In the data storage layer, there are 3 pipelines – a) which generate master data from events e.g. how many users use O2 network include MVNO and in-roamers b) KPI generation for network and customer reporting c) feature generation which measure various performance parameter which are then fed into machine learning models to predict the customer experience.
Data is then exposed by Hive and Tableau technologies to end user tools like Zepplin, Tableau, Ambari and data feeds. We are also building APIs which will take the insight from the platform directly to customer and agent facing channels to help them handle/orchestrate the customer interaction appropriately.
Stats provided to show the size and design of the platform to process and store 30B+ events daily.
This slide shows our tool of choice of each layer mentioned in the previous slide.
This slide shows our journey from 2014 across various dimensions of data & analytics – Cluster size, platform capability, Data management & Analytics.

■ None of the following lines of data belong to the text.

-- pv_equiv track=rewrite | github.com/rf-iasys/OEIS | OEIS_.py | A000325
-- ===== SOURCE A (Python) =====
-- def A000325(n):
--     marked = []
--     current = 1
--     k = 1
--
--     while len(marked) < n:
--         marked.append(k)
--         k += (k**2)*current//(k**2)
--         current += current + 1
--
--     return [1] + marked
-- ===== SOURCE B (Python) =====
-- def A000325(n):
--     return [2**j - j for j in range(max(n, 0) + 1)]
-- ===== Notes on version B (the rewrite author's own statement) =====
-- stated objective: simpler
-- what changed: Replaces the accumulator-threading while-loop (running k and current) by a one-line comprehension that emits each term independently from its closed form (a power of two minus the index), no maintained state.
import Mathlib
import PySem

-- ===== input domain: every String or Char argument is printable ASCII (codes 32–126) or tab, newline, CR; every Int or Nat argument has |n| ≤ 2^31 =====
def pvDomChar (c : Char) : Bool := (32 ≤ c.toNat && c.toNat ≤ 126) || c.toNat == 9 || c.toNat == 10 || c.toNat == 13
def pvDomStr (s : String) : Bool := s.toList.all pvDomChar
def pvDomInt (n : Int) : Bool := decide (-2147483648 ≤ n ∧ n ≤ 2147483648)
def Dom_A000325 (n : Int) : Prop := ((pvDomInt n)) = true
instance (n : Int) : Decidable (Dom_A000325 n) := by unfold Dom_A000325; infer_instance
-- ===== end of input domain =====

-- B replaces A's accumulator-threading while-loop by a closed-form comprehension 2**j - j (objective: simpler).

-- ===== PORT A =====
-- while len(marked) < n: marked.append(k); k += (k**2)*current//(k**2); current += current + 1
def A000325_loop (n : Int) (marked : List Int) (current : Int) (k : Int) : List Int :=
  if h : (marked.length : Int) < n then
    A000325_loop n (marked ++ [k])
      (current + (current + 1))
      (k + PySem.Int.floordiv ((k ^ 2) * current) (k ^ 2))
  else
    marked
termination_by (n - marked.length).toNat
decreasing_by simp only [List.length_append, List.length_cons, List.length_nil]; omega

def A000325 (n : Int) : List Int :=
  [1] ++ A000325_loop n [] 1 1

-- ===== PORT B =====
-- [2**j - j for j in range(max(n, 0) + 1)]; j ≥ 0 on every element of the range, so 2**j = 2 ^ j.toNat exactly
def A000325_alt (n : Int) : List Int :=
  (PySem.List.pyRange 0 (max n 0 + 1) 1).map (fun j => 2 ^ j.toNat - j)

-- ===== PRECONDITION & SPEC =====
def Spec_A000325 (n : Int) (out : List Int) : Prop := out = A000325_alt n
instance (n : Int) (out : List Int) : Decidable (Spec_A000325 n out) := by unfold Spec_A000325; infer_instance

-- ===== CLAIM (what is proved, stated in full; the proofs are below) =====
def Claim_equal_A000325 : Prop := ∀ (n : Int), Dom_A000325 n → Spec_A000325 n (A000325 n)

-- ===== LEMMAS AND PROOFS =====

lemma pv_two_pow_ge (t : Nat) : (t : Int) + 1 ≤ 2 ^ t := by
  induction t with
  | zero => simp
  | succ m ih => push_cast; rw [pow_succ]; push_cast at ih; omega

lemma pv_floordiv_sq_mul (k c : Int) (hk : k ≠ 0) :
    PySem.Int.floordiv ((k ^ 2) * c) (k ^ 2) = c := by
  have hpos : (0:Int) < k ^ 2 := by positivity
  rw [PySem.Int.floordiv_eq_ediv_of_pos hpos]
  exact Int.mul_ediv_cancel_left c (by positivity)

lemma pv_loop_eq (n : Int) : ∀ (c : Nat) (marked : List Int),
    (n - marked.length).toNat = c →
    A000325_loop n marked (2 ^ (marked.length + 1) - 1)
      (2 ^ (marked.length + 1) - ((marked.length : Int) + 1)) =
    marked ++ (List.range c).map
      (fun i => (2:Int) ^ (marked.length + 1 + i) - ((marked.length : Int) + 1 + i)) := by
  intro c
  induction c with
  | zero =>
    intro marked h
    rw [A000325_loop]
    have : ¬ ((marked.length : Int) < n) := by omega
    simp [this]
  | succ m ih =>
    intro marked h
    have hlt : (marked.length : Int) < n := by omega
    rw [A000325_loop]
    simp only [hlt, dif_pos]
    have hk : (2:Int) ^ (marked.length + 1) - ((marked.length : Int) + 1) ≠ 0 := by
      have := pv_two_pow_ge (marked.length + 1)
      push_cast at this ⊢; omega
    rw [pv_floordiv_sq_mul _ _ hk]
    have hlen : (marked ++ [2 ^ (marked.length + 1) - ((marked.length : Int) + 1)]).length
        = marked.length + 1 := by simp
    have harg := ih (marked ++ [2 ^ (marked.length + 1) - ((marked.length : Int) + 1)])
      (by rw [hlen]; push_cast; omega)
    rw [hlen] at harg
    push_cast at harg
    have hc : (2:Int) ^ (marked.length + 1) - 1 + ((2 ^ (marked.length + 1) - 1) + 1)
        = 2 ^ (marked.length + 1 + 1) - 1 := by ring
    have hk2 : (2:Int) ^ (marked.length + 1) - ((marked.length : Int) + 1)
        + (2 ^ (marked.length + 1) - 1)
        = 2 ^ (marked.length + 1 + 1) - ((marked.length : Int) + 1 + 1) := by
      ring
    have hmap : List.map ((fun i => (2:Int) ^ (marked.length + 1 + i) - ((marked.length : Int) + 1 + i)) ∘ Nat.succ) (List.range m)
        = List.map (fun i => (2:Int) ^ (marked.length + 1 + 1 + i) - ((marked.length : Int) + 1 + 1 + i)) (List.range m) := by
      apply List.map_congr_left
      intro i _
      simp only [Function.comp_apply, Nat.succ_eq_add_one]
      push_cast
      ring
    rw [hc, hk2, harg, List.range_succ_eq_map, List.map_cons, List.map_map, hmap]
    simp

lemma pv_alt_eq (n : Int) :
    A000325_alt n = (List.range (n.toNat + 1)).map (fun j : Nat => (2:Int) ^ j - (j:Int)) := by
  unfold A000325_alt
  rw [PySem.List.pyRange_one]
  have h1 : (max n 0 + 1 - 0).toNat = n.toNat + 1 := by omega
  rw [h1, List.map_map]
  apply List.map_congr_left
  intro j hj
  simp [Function.comp_apply]

-- ===== VERDICT (by name: the statement is the Claim_ definition above) =====
theorem A000325_spec : Claim_equal_A000325 := by
  intro n _
  unfold Spec_A000325
  rw [pv_alt_eq]
  unfold A000325
  have h0 := pv_loop_eq n (n - ([]:List Int).length).toNat [] rfl
  simp only [List.length_nil, Nat.cast_zero, Int.sub_zero] at h0
  norm_num at h0
  rw [h0]
  rw [List.range_succ_eq_map]
  simp only [List.map_cons, List.map_map]
  have hn : (n - 0).toNat = n.toNat := by omega
  rw [hn] at *
  norm_num
  intro i _
  ring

2014 – 2016 – we started small and delivered initial use case called virtual drive test analytics tool which provide more accurate and timely view of network experience at network element level at every hour. Previously, O2 used to use Drive test results from various agencies coming to us parodically. Power of the data in the platform also enabled Web & Location Analytics to support Smartsteps, revenue assurance, Weve & Personalization use case and that’s when we started getting ROI.
Major break thru happened in 2017 with the launch of NCX – which started driving network & marketing investment mentioned in slide 9
2019 will be the year to integrate the NCX with customer journey in channels to drive CX.
This slide shows more technical data flow and data science process which is used to predict the NCX.
Work with Network Performance team and the regional teams to drive performance E2E. Regional teams identify customers groups/regions with a poor NCX score < 40 then identify if there is a known issue in the area or a new radio issue.
Platform and the team continued to grow and there was a increasing interest from various parts of the business to utilize the analytics from networks data. We now act as the hub and server various spokes in the business for their data & analytics needs.
Where needed we collaborate with other analytics team to jointly develop analytics products which have much wider use cases.
Data from the platform helps MVNOs detect anomaly in customer network profile which is notified to MVNOs to take appropriate actions. Platform will soon be opened up to MVNOs for reporting.